**ASSIGNMENT:** Using the data below, return the stretch from the line that contains "have hdiv := pvDivStep (pvCF l).2 k" through the line that contains "exact pvGreedy_main l hl 32", both included, exactly as it stands and nothing beyond it.

(THE RECORDS)

-- the port's set-membership test says exactly: some pair's shifted masked xor equals cand
theorem pvCond_iff (l : List Int) (k : Nat) (cand : Int) (hc : 0 ≤ cand) :
    ((PySem.Set.ofList (l.map (fun v => PySem.Int.band v 4294967295 >>> k))).any
        (fun p => (PySem.Set.ofList (l.map (fun v => PySem.Int.band v 4294967295 >>> k))).contains
          (PySem.Int.bxor cand p)) = true)
      ↔ ∃ x ∈ l, ∃ y ∈ l, pvMx 32 x y / 2 ^ k = cand := by
  have hp : (0:Int) < 2 ^ 32 := by positivity
  have hpre0 : ∀ v : Int, 0 ≤ v % 2 ^ 32 / 2 ^ k := by
    intro v
    exact Int.ediv_nonneg (Int.emod_nonneg v (ne_of_gt hp)) (by positivity)
  rw [List.any_eq_true]
  constructor
  · rintro ⟨p, hp1, hp2⟩
    rw [PySem.Set.mem_ofList] at hp1
    obtain ⟨x, hx, hfx⟩ := List.mem_map.1 hp1
    rw [PySem.Set.contains_iff, PySem.Set.mem_ofList] at hp2
    obtain ⟨y, hy, hfy⟩ := List.mem_map.1 hp2
    refine ⟨x, hx, y, hy, ?_⟩
    rw [pvPrefix_eq] at hfx hfy
    rw [← hfx] at hfy
    rw [← pvPrefix_xor]
    exact (pvBxor_cancel _ _ _ (hpre0 x) (hpre0 y) hc).1 hfy.symm
  · rintro ⟨x, hx, y, hy, hxy⟩
    refine ⟨PySem.Int.band x 4294967295 >>> k, List.mem_map.2 ⟨x, hx, rfl⟩ |>
      (PySem.Set.mem_ofList _ _).2, ?_⟩
    rw [PySem.Set.contains_iff, PySem.Set.mem_ofList]
    refine List.mem_map.2 ⟨y, hy, ?_⟩
    rw [pvPrefix_eq, pvPrefix_eq]
    exact ((pvBxor_cancel _ _ _ (hpre0 x) (hpre0 y) hc).2 (by rw [pvPrefix_xor]; exact hxy)).symm

-- ---- the greedy loop reconstructs the pairwise maximum bit by bit ----

theorem pvGreedy_step (vals : List Int) (k : Nat) (best : Int) :
    pvGreedy vals (k+1) best
      = if (PySem.Set.ofList (vals.map (fun v => PySem.Int.band v 4294967295 >>> k))).any
            (fun p => (PySem.Set.ofList (vals.map (fun v => PySem.Int.band v 4294967295 >>> k))).contains
              (PySem.Int.bxor (PySem.Int.bor (best <<< (1:Nat)) 1) p)) then
          pvGreedy vals k (PySem.Int.bor (best <<< (1:Nat)) 1)
        else
          pvGreedy vals k (best <<< (1:Nat)) := rfl

theorem pvShlOne (b : Int) : b <<< (1:Nat) = 2 * b := by
  rw [Int.shiftLeft_eq]
  ring

theorem pvBorOne (b : Int) (hb : 0 ≤ b) : PySem.Int.bor (2 * b) 1 = 2 * b + 1 := by
  have h2 : ((2 ^ (0 + 1) * b.toNat : Nat) : Int) = 2 * b := by
    push_cast
    omega
  have h1 : ((1:Int) <<< (0:Nat)) = 1 := rfl
  have := pvBorAcc 0 b.toNat
  rw [h2, h1] at this
  rw [this]
  norm_num

theorem pvDivStep (P : Int) (k : Nat) : P / 2 ^ k = 2 * (P / 2 ^ (k + 1)) + pvBit P k := by
  have h1 : P / 2 ^ k / 2 = P / 2 ^ (k + 1) := by
    rw [Int.ediv_ediv_of_nonneg (by positivity)]
    norm_num
    ring
  have h2 := Int.ediv_add_emod (P / 2 ^ k) 2
  rw [pvBit_eq_div_mod, ← h1]
  omega

theorem pvGreedy_main (l : List Int) (hl : l ≠ []) :
    ∀ k : Nat, pvGreedy l k ((pvCF l).2 / 2 ^ k) = (pvCF l).2 := by
  intro k
  induction k with
  | zero =>
    simp [pvGreedy]
  | succ k ih =>
    have hP0 := pvCF_nonneg l
    have hb0 : 0 ≤ (pvCF l).2 / 2 ^ (k + 1) := Int.ediv_nonneg hP0 (by positivity)
    have hdiv := pvDivStep (pvCF l).2 k
    rw [pvGreedy_step, pvShlOne, pvBorOne _ hb0]
    rcases pvBit_cases (pvCF l).2 k with hbit | hbit
    · -- bit k of the maximum is 0: the candidate is unattainable
      rw [if_neg]
      · rw [show 2 * ((pvCF l).2 / 2 ^ (k + 1)) = (pvCF l).2 / 2 ^ k by omega]
        exact ih
      · rw [pvCond_iff l k _ (by omega)]
        rintro ⟨x, hx, y, hy, hxy⟩
        have hle := pvCF_ub l x hx y hy
        have hmono := Int.ediv_le_ediv (show (0:Int) < 2 ^ k by positivity) hle
        omega
    · -- bit k of the maximum is 1: the attaining pair realises the candidate
      rw [if_pos]
      · rw [show 2 * ((pvCF l).2 / 2 ^ (k + 1)) + 1 = (pvCF l).2 / 2 ^ k by omega]
        exact ih
      · rw [pvCond_iff l k _ (by omega)]
        obtain ⟨x, hx, y, hy, hxy⟩ := pvCF_attain l hl
        exact ⟨x, hx, y, hy, by rw [← hxy]; omega⟩

theorem pvGreedy_top (l : List Int) (hl : l ≠ []) : pvGreedy l 32 0 = (pvCF l).2 := by
  have h0 : (pvCF l).2 / 2 ^ 32 = 0 :=
    Int.ediv_eq_zero_of_lt (pvCF_nonneg l) (pvCF_lt l)
  rw [← h0]
  exact pvGreedy_main l hl 32

-- ---- DFS simulation: (visited, xor_path) pair (A) vs single Optional array (B) ----

def pvRelO (vis : List Bool) (xp : List Int) (xo : List (Option Int)) : Prop :=
  vis.length = xo.length ∧ xp.length = xo.length ∧
  ∀ i : Int, (PySem.List.pyGetD vis i false = false ↔ PySem.List.pyGetD xo i none = none) ∧
    PySem.List.pyGetD xp i 0 = (PySem.List.pyGetD xo i none).getD 0

theorem pvRelO_init (k : Nat) :
    pvRelO (List.replicate k false) (List.replicate k 0) (List.replicate k none) := by
  refine ⟨by simp, by simp, ?_⟩
  intro i
  rw [pvGetRepSame, pvGetRepSame, pvGetRepSame]
  simp

theorem pvRelO_set (vis : List Bool) (xp : List Int) (xo : List (Option Int)) (v cur : Int)
    (h : pvRelO vis xp xo) :
    pvRelO (PySem.List.pySetD vis v true) (PySem.List.pySetD xp v cur)
           (PySem.List.pySetD xo v (some cur)) := by
  obtain ⟨hl1, hl2, hpt⟩ := h
  refine ⟨by rw [PySem.List.length_pySetD, PySem.List.length_pySetD]; exact hl1,
          by rw [PySem.List.length_pySetD, PySem.List.length_pySetD]; exact hl2, ?_⟩
  intro i
  rw [pvGetSet, pvGetSet, pvGetSet, hl1, hl2]
  rcases hk : PySem.List.pyIdx? xo.length v with _ | k
  · exact hpt i
  · rcases hm : PySem.List.pyIdx? xo.length i with _ | m
    · exact hpt i
    · by_cases hkm : k = m
      · simp only [hkm, if_pos rfl]
        constructor
        · constructor
          · intro hc; exact absurd hc (by simp)
          · intro hc; exact absurd hc (by simp)
        · rfl
      · simp only [if_neg hkm]
        exact hpt i

theorem pvVisit_sim (graph : List (List (Int × Int))) :
    ∀ (fuel : Nat) (vis : List Bool) (xp : List Int) (xo : List (Option Int))
      (u parent cur : Int), pvRelO vis xp xo →
      pvRelO (pvDfs graph fuel (vis, xp) u parent cur).1
             (pvDfs graph fuel (vis, xp) u parent cur).2
             (pvVisit graph fuel xo u parent cur) := by
  intro fuel
  induction fuel with
  | zero => intro vis xp xo u parent cur h; exact h
  | succ fuel ih =>
    intro vis xp xo u parent cur h
    have aux : ∀ (ns : List (Int × Int)) (st : List Bool × List Int) (xo' : List (Option Int)),
        pvRelO st.1 st.2 xo' →
        pvRelO
          ((ns.foldl (fun st' nw =>
              if nw.1 ≠ parent ∧ PySem.List.pyGetD st'.1 nw.1 false = false then
                pvDfs graph fuel st' nw.1 u (PySem.Int.bxor cur nw.2)
              else st') st)).1
          ((ns.foldl (fun st' nw =>
              if nw.1 ≠ parent ∧ PySem.List.pyGetD st'.1 nw.1 false = false then
                pvDfs graph fuel st' nw.1 u (PySem.Int.bxor cur nw.2)
              else st') st)).2
          (pvScan (fun xo'' v w => pvVisit graph fuel xo'' v u (PySem.Int.bxor cur w)) parent ns xo') := by
      intro ns
      induction ns with
      | nil => intro st xo' h'; exact h'
      | cons nw ns ihn =>
        intro st xo' h'
        simp only [List.foldl_cons, pvScan]
        by_cases hc : nw.1 ≠ parent ∧ PySem.List.pyGetD st.1 nw.1 false = false
        · have hc' : nw.1 ≠ parent ∧ PySem.List.pyGetD xo' nw.1 none = none :=
            ⟨hc.1, ((h'.2.2 nw.1).1).1 hc.2⟩
          rw [if_pos hc, if_pos hc']
          exact ihn _ _ (ih st.1 st.2 xo' nw.1 u (PySem.Int.bxor cur nw.2) h')
        · have hc' : ¬ (nw.1 ≠ parent ∧ PySem.List.pyGetD xo' nw.1 none = none) := by
            intro hcc
            exact hc ⟨hcc.1, ((h'.2.2 nw.1).1).2 hcc.2⟩
          rw [if_neg hc, if_neg hc']
          exact ihn _ _ h'
    have hA : pvDfs graph (fuel + 1) (vis, xp) u parent cur
        = (PySem.List.pyGetD graph u []).foldl
            (fun st' nw =>
              if nw.1 ≠ parent ∧ PySem.List.pyGetD st'.1 nw.1 false = false then
                pvDfs graph fuel st' nw.1 u (PySem.Int.bxor cur nw.2)
              else st')
            (PySem.List.pySetD vis u true, PySem.List.pySetD xp u cur) := rfl
    have hB : pvVisit graph (fuel + 1) xo u parent cur
        = pvScan (fun xo'' v w => pvVisit graph fuel xo'' v u (PySem.Int.bxor cur w)) parent
            (PySem.List.pyGetD graph u []) (PySem.List.pySetD xo u (some cur)) := rfl
    rw [hA, hB]
    exact aux (PySem.List.pyGetD graph u [])
      (PySem.List.pySetD vis u true, PySem.List.pySetD xp u cur)
      (PySem.List.pySetD xo u (some cur)) (pvRelO_set vis xp xo u cur h)

-- ===== VERDICT (by name: the statement is the Claim_ definition above) =====
theorem xor_longest_path_spec : Claim_equal_xor_longest_path := by
  intro n edges hDom hPre
  unfold Spec_xor_longest_path
  obtain ⟨h1, -⟩ := hPre
  simp only [xor_longest_path, xor_longest_path_alt]
  set ys := pvXorPaths n edges with hys
  -- B's graph is A's graph
  have hgraph : pvGraphB (pvArcs edges) (List.replicate n.toNat []) = pvBuildGraph n edges := by
    rw [pvGraphB_eq_foldl]; rfl
  rw [hgraph]
  set xo := pvVisit (pvBuildGraph n edges) (n.toNat + 1)
    (List.replicate n.toNat (none : Option Int)) 0 (-1) 0 with hxo
  set vals := xo.map (fun x => match x with | some y => y | none => 0) with hvals
  have hlen : (ys.length : Int) = n := by
    rw [hys, pvXorPaths_len]
    omega
  -- the DFS results agree pointwise
  have hsim := pvVisit_sim (pvBuildGraph n edges) (n.toNat + 1)
    (List.replicate n.toNat false) (List.replicate n.toNat 0)
    (List.replicate n.toNat none) 0 (-1) 0 (pvRelO_init n.toNat)
  rw [← hxo] at hsim
  have hxolen : xo.length = n.toNat := by
    have hx := hsim.2.1
    rw [(pvDfs_len (pvBuildGraph n edges) (n.toNat + 1)
      (List.replicate n.toNat false, List.replicate n.toNat 0) 0 (-1) 0).2,
      List.length_replicate] at hx
    omega
  have hpt : ∀ i : Int, 0 ≤ i → i < n → PySem.List.pyGetD vals i 0 = PySem.List.pyGetD ys i 0 := by
    intro i hi0 hin
    have hix : i < (xo.length : Int) := by rw [hxolen]; omega
    have hmaplen : i < ((xo.map (fun x => match x with | some y => y | none => 0)).length : Int) := by
      rw [List.length_map]; exact hix
    rw [hvals, PySem.List.pyGetD_eq_getElem _ 0 hi0 hmaplen, List.getElem_map]
    have hyi : PySem.List.pyGetD ys i 0 = (PySem.List.pyGetD xo i none).getD 0 :=
      (hsim.2.2 i).2
    rw [hyi, PySem.List.pyGetD_eq_getElem xo none hi0 hix]
    rcases xo[i.toNat] with _ | y <;> rfl
  -- B's vals list IS the xor_path list ys
  have hvalsys : vals = ys := by
    apply List.ext_getElem
    · rw [hvals, List.length_map, hxolen, hys, pvXorPaths_len]
    · intro k hk1 hk2
      have hkn : k < n.toNat := by
        rw [hvals, List.length_map, hxolen] at hk1
        exact hk1
      have h0 : (0:Int) ≤ (k:Int) := by positivity
      have hin : (k:Int) < n := by omega
      have hk := hpt (k:Int) h0 hin
      have hv : (k:Int) < (vals.length : Int) := by exact_mod_cast hk1
      have hy : (k:Int) < (ys.length : Int) := by exact_mod_cast hk2
      rw [PySem.List.pyGetD_eq_getElem vals 0 h0 hv,
        PySem.List.pyGetD_eq_getElem ys 0 h0 hy] at hk
      simpa using hk
  -- both sides now reduce to the pairwise maximum over ys
  rw [← hlen]
  rw [PySem.List.foldl_pyRange_zero_pyGetD' ys 0
    (fun (st : PvTrie × Int) v =>
      (pvInsert st.1 v 32, max st.2 (pvQuery (pvInsert st.1 v 32) v 32 0)))
    (PvTrie.missing, 0)]
  rw [pvALoop]
  rw [hvalsys, pvGreedy_top ys (by
    intro hnil
    rw [hnil] at hlen
    simp at hlen
    omega)]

(End THE RECORDS)

**REPLY:**
    have hdiv := pvDivStep (pvCF l).2 k
    rw [pvGreedy_step, pvShlOne, pvBorOne _ hb0]
    rcases pvBit_cases (pvCF l).2 k with hbit | hbit
    · -- bit k of the maximum is 0: the candidate is unattainable
      rw [if_neg]
      · rw [show 2 * ((pvCF l).2 / 2 ^ (k + 1)) = (pvCF l).2 / 2 ^ k by omega]
        exact ih
      · rw [pvCond_iff l k _ (by omega)]
        rintro ⟨x, hx, y, hy, hxy⟩
        have hle := pvCF_ub l x hx y hy
        have hmono := Int.ediv_le_ediv (show (0:Int) < 2 ^ k by positivity) hle
        omega
    · -- bit k of the maximum is 1: the attaining pair realises the candidate
      rw [if_pos]
      · rw [show 2 * ((pvCF l).2 / 2 ^ (k + 1)) + 1 = (pvCF l).2 / 2 ^ k by omega]
        exact ih
      · rw [pvCond_iff l k _ (by omega)]
        obtain ⟨x, hx, y, hy, hxy⟩ := pvCF_attain l hl
        exact ⟨x, hx, y, hy, by rw [← hxy]; omega⟩

theorem pvGreedy_top (l : List Int) (hl : l ≠ []) : pvGreedy l 32 0 = (pvCF l).2 := by
  have h0 : (pvCF l).2 / 2 ^ 32 = 0 :=
    Int.ediv_eq_zero_of_lt (pvCF_nonneg l) (pvCF_lt l)
  rw [← h0]
  exact pvGreedy_main l hl 32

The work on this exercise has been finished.